* _Exercise_: Print each entry below precisely as it reads.

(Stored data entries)

★ ★ ★ ★

-- pv_equiv track=rewrite | github.com/ZainTechnologiesLTD/ZAIN-HMS | apps/core/management/commands/validate_migrations.py | estimate_migration_time
-- ===== SOURCE A (Python) =====
-- def estimate_migration_time(migrations):
--     """Estimate migration time based on operations"""
--     # This is a rough estimation
--     total_time = 0
--
--     for migration in migrations:
--         # Base time per migration
--         total_time += 5  # seconds
--
--         # Add time based on table size estimates
--         # In a real implementation, you'd query actual table sizes
--         total_time += 10  # additional seconds for safety
--
--     if total_time > 60:
--         return f"{total_time // 60} minutes {total_time % 60} seconds"
--     else:
--         return f"{total_time} seconds"
-- ===== SOURCE B (Python) =====
-- def estimate_migration_time(migrations):
--     """Estimate migration time based on operations"""
--     n = len(migrations)
--     if n > 4:  # 15*n > 60  <=>  n > 4
--         minutes, rem = divmod(n, 4)
--         return f"{minutes} minutes {15 * rem} seconds"
--     return f"{15 * n} seconds"
-- ===== Notes on version B (the rewrite author's own statement) =====
-- stated objective: simpler
-- what changed: Drops the accumulation loop and the total_time variable entirely: branches on the migration count n > 4 and formats minutes/seconds directly from divmod(n, 4), never materialising the total seconds in the minutes branch.
import Mathlib
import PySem

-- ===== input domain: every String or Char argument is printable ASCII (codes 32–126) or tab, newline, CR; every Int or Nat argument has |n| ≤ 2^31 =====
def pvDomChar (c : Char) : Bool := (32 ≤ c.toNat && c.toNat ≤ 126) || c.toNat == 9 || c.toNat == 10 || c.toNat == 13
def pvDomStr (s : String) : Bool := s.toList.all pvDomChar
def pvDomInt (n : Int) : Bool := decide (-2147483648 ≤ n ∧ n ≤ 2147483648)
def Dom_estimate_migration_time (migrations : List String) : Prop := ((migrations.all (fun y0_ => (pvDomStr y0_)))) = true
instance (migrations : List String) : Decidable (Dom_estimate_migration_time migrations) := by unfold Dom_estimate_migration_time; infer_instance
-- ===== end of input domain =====

-- B drops A's accumulation loop: it branches on the migration count and formats via divmod(n,4) (simpler, O(1)).

-- ===== PORT A =====
def estimate_migration_time (migrations : List String) : String :=
  let total_time : Int :=
    migrations.foldl (fun total_time _migration =>
      let total_time := total_time + 5   -- base time per migration
      let total_time := total_time + 10  -- additional seconds for safety
      total_time) 0
  if total_time > 60 then
    PySem.Int.toStr (PySem.Int.floordiv total_time 60) ++ " minutes " ++
      PySem.Int.toStr (PySem.Int.mod total_time 60) ++ " seconds"
  else
    PySem.Int.toStr total_time ++ " seconds"

-- ===== PORT B =====
def estimate_migration_time_alt (migrations : List String) : String :=
  let n : Int := (migrations.length : Int)
  if n > 4 then
    let minutes := PySem.Int.floordiv n 4
    let rem := PySem.Int.mod n 4
    PySem.Int.toStr minutes ++ " minutes " ++ PySem.Int.toStr (15 * rem) ++ " seconds"
  else
    PySem.Int.toStr (15 * n) ++ " seconds"

-- ===== PRECONDITION & SPEC =====
def Spec_estimate_migration_time (migrations : List String) (out : String) : Prop := out = estimate_migration_time_alt migrations
instance (migrations : List String) (out : String) : Decidable (Spec_estimate_migration_time migrations out) := by unfold Spec_estimate_migration_time; infer_instance

-- ===== CLAIM (what is proved, stated in full; the proofs are below) =====
def Claim_equal_estimate_migration_time : Prop := ∀ (migrations : List String), Dom_estimate_migration_time migrations → Spec_estimate_migration_time migrations (estimate_migration_time migrations)

-- ===== LEMMAS AND PROOFS =====
theorem emt_foldl_closed (migrations : List String) (acc : Int) :
    migrations.foldl (fun t (_ : String) => t + 5 + 10) acc = acc + 15 * (migrations.length : Int) := by
  induction migrations generalizing acc with
  | nil => simp
  | cons x xs ih => simp [List.foldl, ih]; ring

-- ===== VERDICT (by name: the statement is the Claim_ definition above) =====
theorem estimate_migration_time_spec : Claim_equal_estimate_migration_time := by
  intro migrations _
  unfold Spec_estimate_migration_time estimate_migration_time estimate_migration_time_alt
  rw [show (fun (total_time : Int) (_migration : String) =>
        let total_time := total_time + 5
        let total_time := total_time + 10
        total_time) = (fun t (_ : String) => t + 5 + 10) from rfl]
  rw [emt_foldl_closed]
  simp only [zero_add]
  generalize migrations.length = m
  by_cases h : (m : Int) > 4
  · rw [if_pos (show 15 * (m : Int) > 60 by omega), if_pos h]
    rw [PySem.Int.floordiv_eq_ediv_of_pos (show (0:Int) < 60 by norm_num),
        PySem.Int.mod_eq_emod_of_pos (show (0:Int) < 60 by norm_num),
        PySem.Int.floordiv_eq_ediv_of_pos (show (0:Int) < 4 by norm_num),
        PySem.Int.mod_eq_emod_of_pos (show (0:Int) < 4 by norm_num)]
    have e1 : 15 * (m : Int) / 60 = (m : Int) / 4 := by omega
    have e2 : 15 * (m : Int) % 60 = 15 * ((m : Int) % 4) := by omega
    rw [e1, e2]
  · rw [if_neg (show ¬ 15 * (m : Int) > 60 by omega), if_neg h]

★ ★ ★ ★

* _Answer area_:
-- pv_equiv track=rewrite | github.com/ZainTechnologiesLTD/ZAIN-HMS | apps/core/management/commands/validate_migrations.py | estimate_migration_time
-- ===== SOURCE A (Python) =====
-- def estimate_migration_time(migrations):
--     """Estimate migration time based on operations"""
--     # This is a rough estimation
--     total_time = 0
--
--     for migration in migrations:
--         # Base time per migration
--         total_time += 5  # seconds
--
--         # Add time based on table size estimates
--         # In a real implementation, you'd query actual table sizes
--         total_time += 10  # additional seconds for safety
--
--     if total_time > 60:
--         return f"{total_time // 60} minutes {total_time % 60} seconds"
--     else:
--         return f"{total_time} seconds"
-- ===== SOURCE B (Python) =====
-- def estimate_migration_time(migrations):
--     """Estimate migration time based on operations"""
--     n = len(migrations)
--     if n > 4:  # 15*n > 60  <=>  n > 4
--         minutes, rem = divmod(n, 4)
--         return f"{minutes} minutes {15 * rem} seconds"
--     return f"{15 * n} seconds"
-- ===== Notes on version B (the rewrite author's own statement) =====
-- stated objective: simpler
-- what changed: Drops the accumulation loop and the total_time variable entirely: branches on the migration count n > 4 and formats minutes/seconds directly from divmod(n, 4), never materialising the total seconds in the minutes branch.
import Mathlib
import PySem

-- ===== input domain: every String or Char argument is printable ASCII (codes 32–126) or tab, newline, CR; every Int or Nat argument has |n| ≤ 2^31 =====
def pvDomChar (c : Char) : Bool := (32 ≤ c.toNat && c.toNat ≤ 126) || c.toNat == 9 || c.toNat == 10 || c.toNat == 13
def pvDomStr (s : String) : Bool := s.toList.all pvDomChar
def pvDomInt (n : Int) : Bool := decide (-2147483648 ≤ n ∧ n ≤ 2147483648)
def Dom_estimate_migration_time (migrations : List String) : Prop := ((migrations.all (fun y0_ => (pvDomStr y0_)))) = true
instance (migrations : List String) : Decidable (Dom_estimate_migration_time migrations) := by unfold Dom_estimate_migration_time; infer_instance
-- ===== end of input domain =====

-- B drops A's accumulation loop: it branches on the migration count and formats via divmod(n,4) (simpler, O(1)).

-- ===== PORT A =====
def estimate_migration_time (migrations : List String) : String :=
  let total_time : Int :=
    migrations.foldl (fun total_time _migration =>
      let total_time := total_time + 5   -- base time per migration
      let total_time := total_time + 10  -- additional seconds for safety
      total_time) 0
  if total_time > 60 then
    PySem.Int.toStr (PySem.Int.floordiv total_time 60) ++ " minutes " ++
      PySem.Int.toStr (PySem.Int.mod total_time 60) ++ " seconds"
  else
    PySem.Int.toStr total_time ++ " seconds"

-- ===== PORT B =====
def estimate_migration_time_alt (migrations : List String) : String :=
  let n : Int := (migrations.length : Int)
  if n > 4 then
    let minutes := PySem.Int.floordiv n 4
    let rem := PySem.Int.mod n 4
    PySem.Int.toStr minutes ++ " minutes " ++ PySem.Int.toStr (15 * rem) ++ " seconds"
  else
    PySem.Int.toStr (15 * n) ++ " seconds"

-- ===== PRECONDITION & SPEC =====
def Spec_estimate_migration_time (migrations : List String) (out : String) : Prop := out = estimate_migration_time_alt migrations
instance (migrations : List String) (out : String) : Decidable (Spec_estimate_migration_time migrations out) := by unfold Spec_estimate_migration_time; infer_instance

-- ===== CLAIM (what is proved, stated in full; the proofs are below) =====
def Claim_equal_estimate_migration_time : Prop := ∀ (migrations : List String), Dom_estimate_migration_time migrations → Spec_estimate_migration_time migrations (estimate_migration_time migrations)

-- ===== LEMMAS AND PROOFS =====
theorem emt_foldl_closed (migrations : List String) (acc : Int) :
    migrations.foldl (fun t (_ : String) => t + 5 + 10) acc = acc + 15 * (migrations.length : Int) := by
  induction migrations generalizing acc with
  | nil => simp
  | cons x xs ih => simp [List.foldl, ih]; ring

-- ===== VERDICT (by name: the statement is the Claim_ definition above) =====
theorem estimate_migration_time_spec : Claim_equal_estimate_migration_time := by
  intro migrations _
  unfold Spec_estimate_migration_time estimate_migration_time estimate_migration_time_alt
  rw [show (fun (total_time : Int) (_migration : String) =>
        let total_time := total_time + 5
        let total_time := total_time + 10
        total_time) = (fun t (_ : String) => t + 5 + 10) from rfl]
  rw [emt_foldl_closed]
  simp only [zero_add]
  generalize migrations.length = m
  by_cases h : (m : Int) > 4
  · rw [if_pos (show 15 * (m : Int) > 60 by omega), if_pos h]
    rw [PySem.Int.floordiv_eq_ediv_of_pos (show (0:Int) < 60 by norm_num),
        PySem.Int.mod_eq_emod_of_pos (show (0:Int) < 60 by norm_num),
        PySem.Int.floordiv_eq_ediv_of_pos (show (0:Int) < 4 by norm_num),
        PySem.Int.mod_eq_emod_of_pos (show (0:Int) < 4 by norm_num)]
    have e1 : 15 * (m : Int) / 60 = (m : Int) / 4 := by omega
    have e2 : 15 * (m : Int) % 60 = 15 * ((m : Int) % 4) := by omega
    rw [e1, e2]
  · rw [if_neg (show ¬ 15 * (m : Int) > 60 by omega), if_neg h]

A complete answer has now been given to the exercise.